How does the user know which portions of the voice to edit, with only black regions in the voice 
viewer representing "noise" and white ones "silence"? We have developed a number of methods to 
help the user establish the needed context. 

5.4. 1 The playback cue 

The simplest way to determine what sound is represented by a capillary tube is to listen to it. In a 
text viewer, the user can select an area of text and play all the voice contained within its voice icons. 
Similarly, making a selection in a voice viewer and buttoning Play causes all the voice within the 
selection to be played. A position indicator or cue moves along the capillary display, indicating exactly 
the position of the voice being heard (see Figure 2). A variant of the Play command plays all of the 
voice in a single voice viewer; we will later describe some additional playback operations that are useful 
for dictation. Requests can be queued up in any order from voice icons and from voice viewers, but the 
visual cue appears only when the voice being played was requested from a voice viewer. 
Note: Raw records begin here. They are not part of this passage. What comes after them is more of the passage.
lemma pvTake3_shape (s : String) :
    ((pvSplit s).take 3).length = 1 ∨ ((pvSplit s).take 3).length = 2 ∨
      ((pvSplit s).take 3).length = 3 := by
  have h := pvSplit_ne_nil s
  have : 1 ≤ (pvSplit s).length := by
    cases hs : pvSplit s with
    | nil => exact absurd hs h
    | cons _ _ => simp
  simp [List.length_take]
  omega

lemma pvHead_take (s : String) :
    PySem.List.pyGetD ((pvSplit s).take 3) 0 "" = PySem.List.pyGetD (pvSplit s) 0 "" := by
  cases hs : pvSplit s with
  | nil => exact absurd hs (pvSplit_ne_nil s)
  | cons x xs => simp [pysem]

def pvRowOk (ip1 ip2 : String) : Prop :=
  PySem.List.pyGetD (pvSplit ip1) 0 "" = PySem.List.pyGetD (pvSplit ip2) 0 "" →
    ((pvSplit ip1).take 3).length ≤ (pvSplit ip2).length

lemma pvKey (ip1 : String) :
    ∀ (l : List String), (∀ ip2 ∈ l, pvRowOk ip1 ip2) → ∀ a : Int, 0 ≤ a →
      l.foldl (fun acc ip2 => max acc (pvAScore ip1 ip2)) a
        = max a (pvGX l ((pvSplit ip1).take 3)) := by
  intro l
  induction l with
  | nil =>
    intro _ a ha
    simp only [List.foldl_nil]
    have : pvGX [] ((pvSplit ip1).take 3) = 0 := by simp [pvGX, pvSF]
    rw [this]
    omega
  | cons y t ih =>
    intro hrows a ha
    rw [List.foldl_cons]
    have hnn : (0 : Int) ≤ max a (pvAScore ip1 y) := le_trans ha (le_max_left _ _)
    rw [ih (fun z hz => hrows z (List.mem_cons_of_mem _ hz)) _ hnn]
    rw [max_assoc]
    congr 1
    have hrow := hrows y (List.mem_cons_self)
    have hrow' : PySem.List.pyGetD ((pvSplit ip1).take 3) 0 ""
        = PySem.List.pyGetD (pvSplit y) 0 "" →
        ((pvSplit ip1).take 3).length ≤ (pvSplit y).length := by
      intro h; exact hrow ((pvHead_take ip1) ▸ h)
    exact pvStepX ((pvSplit ip1).take 3) y t (pvTake3_shape ip1) hrow'

lemma pvMatchLoop_nonneg (ys : List String) :
    ∀ (ps : List (Int × String)) (m : Int), 0 ≤ m → 0 ≤ pvMatchLoop ys ps m := by
  intro ps
  induction ps with
  | nil => intro m hm; simpa [pvMatchLoop] using hm
  | cons p rest ih =>
    intro m hm
    obtain ⟨i, octet⟩ := p
    rw [pvMatchLoop]
    split
    · exact hm
    · exact ih _ (by split_ifs <;> omega)

lemma pvAScore_nonneg (ip1 ip2 : String) : 0 ≤ pvAScore ip1 ip2 :=
  pvMatchLoop_nonneg _ _ _ le_rfl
Editing is permitted while playback is in progress, so that the user can readily select voice regions 
for deletion, replacement, or relocation as the cue moves over them and their contents are revealed 
audibly. Alternatively, the user may mark points of interest for future attention as the cue passes them, 
using any of the methods described below. "Editing behind the cue" has turned out to be a fast and 
nearly effortless method for performing simple voice edits. 

Once a selection of voice has been queued for playback, this playback will proceed, regardless of 
whether a portion of the queued selection is meanwhile deleted from the voice viewer. This was the 
most coherent and instinctive behavior we could find for this situation. The cue indicator will 
disappear during playback of voice segments that are no longer part of the viewer's contents, 
reappearing when visible voice is reached again. 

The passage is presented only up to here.